Al Onofrio

Biographical details
- Born: March 15, 1921 Culver City, California, U.S.
- Died: November 5, 2004 (aged 83) Tempe, Arizona, U.S.

Playing career
- 1941–1942: Arizona State
- Position: Halfback

Coaching career (HC unless noted)
- 1946–1950: Arizona State (assistant)
- 1955–1957: Arizona State (assistant)
- 1958–1970: Missouri (assistant)
- 1971–1977: Missouri

Head coaching record
- Overall: 38–41
- Bowls: 1–1

Accomplishments and honors

Awards
- Big Eight Coach of the Year (1972)

= Al Onofrio =

American football player and coach (1921–2004)

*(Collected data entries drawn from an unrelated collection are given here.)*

-- pv_equiv track=rewrite | github.com/SuLab/bshvl | py/util.py | is_gene_list
-- ===== SOURCE A (Python) =====
-- def is_gene_list(kind, ws, dict_gene_symbols_all):
--     assert kind in ["A", "B"], "Invalid gene list type."
--
--     if kind == "A":
--         vals = ["_", ",", "_"]
--
--         return all(
--             vals[i%4] == v if i%4 < 3 else v in dict_gene_symbols_all
--             for i, v in enumerate(ws)
--         )
--
--     # gene list type B
--     return all(
--         v == "," if i%2 == 0 else v in dict_gene_symbols_all
--         for i, v in enumerate(ws)
--     )
-- ===== SOURCE B (Python) =====
-- def is_gene_list(kind, ws, dict_gene_symbols_all):
--     assert kind in ["A", "B"], "Invalid gene list type."
--
--     if kind == "A":
--         return (all(v == "_" for v in ws[0::4])
--                 and all(v == "," for v in ws[1::4])
--                 and all(v == "_" for v in ws[2::4])
--                 and all(v in dict_gene_symbols_all for v in ws[3::4]))
--
--     # gene list type B
--     return (all(v == "," for v in ws[0::2])
--             and all(v in dict_gene_symbols_all for v in ws[1::2]))
-- ===== Notes on version B (the rewrite author's own statement) =====
-- stated objective: simpler
-- what changed: Replaces the single enumerate+modulo pass with a per-residue-class decomposition: strided slices ws[r::4] (kind A) and ws[r::2] (kind B), each checked by one uniform all(), ANDed together.
import Mathlib
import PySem

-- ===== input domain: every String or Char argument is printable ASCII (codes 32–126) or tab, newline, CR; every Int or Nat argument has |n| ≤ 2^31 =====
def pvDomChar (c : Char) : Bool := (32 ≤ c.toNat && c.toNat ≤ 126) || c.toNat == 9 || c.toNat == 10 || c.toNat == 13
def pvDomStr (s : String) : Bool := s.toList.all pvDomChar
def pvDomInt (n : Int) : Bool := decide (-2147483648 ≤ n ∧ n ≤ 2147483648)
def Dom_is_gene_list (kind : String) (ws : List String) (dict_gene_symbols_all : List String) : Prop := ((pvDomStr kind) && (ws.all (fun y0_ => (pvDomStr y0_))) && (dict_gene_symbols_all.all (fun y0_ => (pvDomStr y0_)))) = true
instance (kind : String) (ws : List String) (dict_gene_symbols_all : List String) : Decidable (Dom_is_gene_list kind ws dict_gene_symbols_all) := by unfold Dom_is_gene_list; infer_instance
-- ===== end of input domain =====

-- B replaces A's single enumerate+modulo pass by per-residue-class strided passes ANDed together (objective: simpler).

-- ===== PORT A =====
def is_gene_list (kind : String) (ws : List String) (dict_gene_symbols_all : List String) : Bool :=
  if kind == "A" then
    -- vals[i%4] is only evaluated under the guard i%4 < 3, so the pyGetD default is never used
    (PySem.List.enumerate ws).all (fun p =>
      if PySem.Int.mod p.1 4 < 3 then
        PySem.List.pyGetD ["_", ",", "_"] (PySem.Int.mod p.1 4) "" == p.2
      else dict_gene_symbols_all.contains p.2)
  else
    (PySem.List.enumerate ws).all (fun p =>
      if PySem.Int.mod p.1 2 == 0 then p.2 == "," else dict_gene_symbols_all.contains p.2)

-- ===== PORT B =====
-- Hand port of the Python slice xs[s::m]: the elements whose index i satisfies s ≤ i and (i-s) % m == 0.
-- Exact for 0 ≤ s and 0 < m (the only uses here).
def pyStrideOf (s m : Int) (l : List (Int × String)) : List String :=
  (l.filter (fun p => decide (s ≤ p.1) && (PySem.Int.mod (p.1 - s) m == 0))).map Prod.snd

def pyStride (xs : List String) (s m : Int) : List String :=
  pyStrideOf s m (PySem.List.enumerate xs)

def is_gene_list_alt (kind : String) (ws : List String) (dict_gene_symbols_all : List String) : Bool :=
  if kind == "A" then
    (pyStride ws 0 4).all (fun v => v == "_") &&
    (pyStride ws 1 4).all (fun v => v == ",") &&
    (pyStride ws 2 4).all (fun v => v == "_") &&
    (pyStride ws 3 4).all (fun v => dict_gene_symbols_all.contains v)
  else
    (pyStride ws 0 2).all (fun v => v == ",") &&
    (pyStride ws 1 2).all (fun v => dict_gene_symbols_all.contains v)

-- ===== PRECONDITION & SPEC =====
-- Pre_ excludes exactly the inputs on which the Python A's assert raises (kind not "A"/"B"); B raises there too.
def Pre_is_gene_list (kind : String) (ws : List String) (dict_gene_symbols_all : List String) : Prop :=
  kind = "A" ∨ kind = "B"
instance (kind : String) (ws : List String) (dict_gene_symbols_all : List String) : Decidable (Pre_is_gene_list kind ws dict_gene_symbols_all) := by unfold Pre_is_gene_list; infer_instance

def pvWitness_is_gene_list : String × List String × List String := ("A", ["_", ",", "_", "TP53"], ["TP53"])

def Spec_is_gene_list (kind : String) (ws : List String) (dict_gene_symbols_all : List String) (out : Bool) : Prop := out = is_gene_list_alt kind ws dict_gene_symbols_all
instance (kind : String) (ws : List String) (dict_gene_symbols_all : List String) (out : Bool) : Decidable (Spec_is_gene_list kind ws dict_gene_symbols_all out) := by unfold Spec_is_gene_list; infer_instance

-- ===== CLAIM (what is proved, stated in full; the proofs are below) =====
def Claim_equal_is_gene_list : Prop := ∀ (kind : String) (ws : List String) (dict_gene_symbols_all : List String), Dom_is_gene_list kind ws dict_gene_symbols_all → Pre_is_gene_list kind ws dict_gene_symbols_all → Spec_is_gene_list kind ws dict_gene_symbols_all (is_gene_list kind ws dict_gene_symbols_all)

-- ===== LEMMAS AND PROOFS =====

lemma pv_all_pyStrideOf (s m : Int) (l : List (Int × String)) (f : String → Bool) :
    (pyStrideOf s m l).all f
      = l.all (fun p => !(decide (s ≤ p.1) && (PySem.Int.mod (p.1 - s) m == 0)) || f p.2) := by
  simp [pyStrideOf, List.all_map, List.all_filter, Function.comp]

lemma pv_all_and (l : List (Int × String)) (f g : Int × String → Bool) :
    (l.all fun p => f p && g p) = (l.all f && l.all g) := by
  induction l with
  | nil => rfl
  | cons a l ih => simp only [List.all_cons, ih]; cases f a <;> cases g a <;> simp

lemma pv_all_congr_mem (l : List (Int × String)) (f g : Int × String → Bool)
    (h : ∀ p ∈ l, f p = g p) : l.all f = l.all g := by
  induction l with
  | nil => rfl
  | cons a l ih =>
    simp only [List.all_cons, h a (List.mem_cons_self ..),
      ih (fun p hp => h p (List.mem_cons_of_mem a hp))]

lemma pv_pointA (dict : List String) (k : Nat) (v : String) :
    (if PySem.Int.mod (k : Int) 4 < 3 then
        PySem.List.pyGetD ["_", ",", "_"] (PySem.Int.mod (k : Int) 4) "" == v
      else dict.contains v)
      = ((!(decide ((0:Int) ≤ (k : Int)) && (PySem.Int.mod ((k : Int) - 0) 4 == 0)) || (v == "_"))
        && (!(decide ((1:Int) ≤ (k : Int)) && (PySem.Int.mod ((k : Int) - 1) 4 == 0)) || (v == ","))
        && (!(decide ((2:Int) ≤ (k : Int)) && (PySem.Int.mod ((k : Int) - 2) 4 == 0)) || (v == "_"))
        && (!(decide ((3:Int) ≤ (k : Int)) && (PySem.Int.mod ((k : Int) - 3) 4 == 0)) || dict.contains v)) := by
  simp only [PySem.Int.mod_eq_emod_of_pos (show (0:Int) < 4 by norm_num)]
  have h4 : (k : Int) % 4 = 0 ∨ (k : Int) % 4 = 1 ∨ (k : Int) % 4 = 2 ∨ (k : Int) % 4 = 3 := by omega
  have d0 : (decide ((0:Int) ≤ (k : Int))) = true := by simp
  rcases h4 with h | h | h | h <;>
    simp only [d0, Bool.true_and, show ((k:Int) - 0) = (k:Int) by ring]
  · rw [show (((k : Int)) % 4 == 0) = true from by simp [h],
        show (decide ((1:Int) ≤ (k : Int)) && (((k : Int) - 1) % 4 == 0)) = false from by
          by_cases h1 : (1:Int) ≤ (k : Int) <;> simp [h1] <;> omega,
        show (decide ((2:Int) ≤ (k : Int)) && (((k : Int) - 2) % 4 == 0)) = false from by
          by_cases h1 : (2:Int) ≤ (k : Int) <;> simp [h1] <;> omega,
        show (decide ((3:Int) ≤ (k : Int)) && (((k : Int) - 3) % 4 == 0)) = false from by
          by_cases h1 : (3:Int) ≤ (k : Int) <;> simp [h1] <;> omega]
    simp [h, PySem.List.pyGetD, Bool.beq_comm]
  · rw [show (((k : Int)) % 4 == 0) = false from by simp [h],
        show (decide ((1:Int) ≤ (k : Int)) && (((k : Int) - 1) % 4 == 0)) = true from by simp; omega,
        show (decide ((2:Int) ≤ (k : Int)) && (((k : Int) - 2) % 4 == 0)) = false from by
          by_cases h1 : (2:Int) ≤ (k : Int) <;> simp [h1] <;> omega,
        show (decide ((3:Int) ≤ (k : Int)) && (((k : Int) - 3) % 4 == 0)) = false from by
          by_cases h1 : (3:Int) ≤ (k : Int) <;> simp [h1] <;> omega]
    simp [h, PySem.List.pyGetD, Bool.beq_comm]
  · rw [show (((k : Int)) % 4 == 0) = false from by simp [h],
        show (decide ((1:Int) ≤ (k : Int)) && (((k : Int) - 1) % 4 == 0)) = false from by
          by_cases h1 : (1:Int) ≤ (k : Int) <;> simp [h1] <;> omega,
        show (decide ((2:Int) ≤ (k : Int)) && (((k : Int) - 2) % 4 == 0)) = true from by simp; omega,
        show (decide ((3:Int) ≤ (k : Int)) && (((k : Int) - 3) % 4 == 0)) = false from by
          by_cases h1 : (3:Int) ≤ (k : Int) <;> simp [h1] <;> omega]
    simp [h, PySem.List.pyGetD, Bool.beq_comm]
  · rw [show (((k : Int)) % 4 == 0) = false from by simp [h],
        show (decide ((1:Int) ≤ (k : Int)) && (((k : Int) - 1) % 4 == 0)) = false from by
          by_cases h1 : (1:Int) ≤ (k : Int) <;> simp [h1] <;> omega,
        show (decide ((2:Int) ≤ (k : Int)) && (((k : Int) - 2) % 4 == 0)) = false from by
          by_cases h1 : (2:Int) ≤ (k : Int) <;> simp [h1] <;> omega,
        show (decide ((3:Int) ≤ (k : Int)) && (((k : Int) - 3) % 4 == 0)) = true from by simp; omega]
    simp [h]

lemma pv_pointB (dict : List String) (k : Nat) (v : String) :
    (if (PySem.Int.mod (k : Int) 2 == 0) then (v == ",") else dict.contains v)
      = ((!(decide ((0:Int) ≤ (k : Int)) && (PySem.Int.mod ((k : Int) - 0) 2 == 0)) || (v == ","))
        && (!(decide ((1:Int) ≤ (k : Int)) && (PySem.Int.mod ((k : Int) - 1) 2 == 0)) || dict.contains v)) := by
  simp only [PySem.Int.mod_eq_emod_of_pos (show (0:Int) < 2 by norm_num)]
  have h2 : (k : Int) % 2 = 0 ∨ (k : Int) % 2 = 1 := by omega
  have d0 : (decide ((0:Int) ≤ (k : Int))) = true := by simp
  rcases h2 with h | h <;>
    simp only [d0, Bool.true_and, show ((k:Int) - 0) = (k:Int) by ring]
  · rw [show (((k : Int)) % 2 == 0) = true from by simp [h],
        show (decide ((1:Int) ≤ (k : Int)) && (((k : Int) - 1) % 2 == 0)) = false from by
          by_cases h1 : (1:Int) ≤ (k : Int) <;> simp [h1] <;> omega]
    simp
  · rw [show (((k : Int)) % 2 == 0) = false from by simp [h],
        show (decide ((1:Int) ≤ (k : Int)) && (((k : Int) - 1) % 2 == 0)) = true from by
          simp <;> omega]
    simp

-- ===== VERDICT (by name: the statement is the Claim_ definition above) =====
theorem is_gene_list_spec : Claim_equal_is_gene_list := by
  intro kind ws dict _ _
  unfold Spec_is_gene_list is_gene_list is_gene_list_alt pyStride
  by_cases hk : kind == "A"
  · rw [if_pos hk, if_pos hk,
        pv_all_pyStrideOf, pv_all_pyStrideOf, pv_all_pyStrideOf, pv_all_pyStrideOf,
        ← pv_all_and, ← pv_all_and, ← pv_all_and]
    apply pv_all_congr_mem
    intro p hp
    obtain ⟨k, hk', rfl⟩ := (PySem.List.mem_enumerate_iff ws 0 p).mp hp
    simpa using pv_pointA dict k ws[k]
  · rw [if_neg hk, if_neg hk, pv_all_pyStrideOf, pv_all_pyStrideOf, ← pv_all_and]
    apply pv_all_congr_mem
    intro p hp
    obtain ⟨k, hk', rfl⟩ := (PySem.List.mem_enumerate_iff ws 0 p).mp hp
    simpa using pv_pointB dict k ws[k]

Albert Joseph Onofrio (March 15, 1921 – November 5, 2004) was an American college football player and coach. He served as the head football coach at the University of Missouri from 1971 to 1977, compiling a record of 38–41. He spent 13 years, from 1958 to 1970, as an assistant coach at Missouri under Dan Devine. His Missouri football teams upset the Notre Dame Fighting Irish on October 21, 1972, at South Bend, Indiana, the Alabama Crimson Tide on September 8, 1975, at Birmingham, the USC Trojans at Los Angeles on September 11, 1976, the Ohio State Buckeyes at Columbus two weeks later, and the Arizona State Sun Devils at Tempe on October 1, 1977, during his final season at Missouri. In his seven years at Mizzou, Onofrio compiled a 1–6 record against arch-rival Kansas, which contributed to his dismissal.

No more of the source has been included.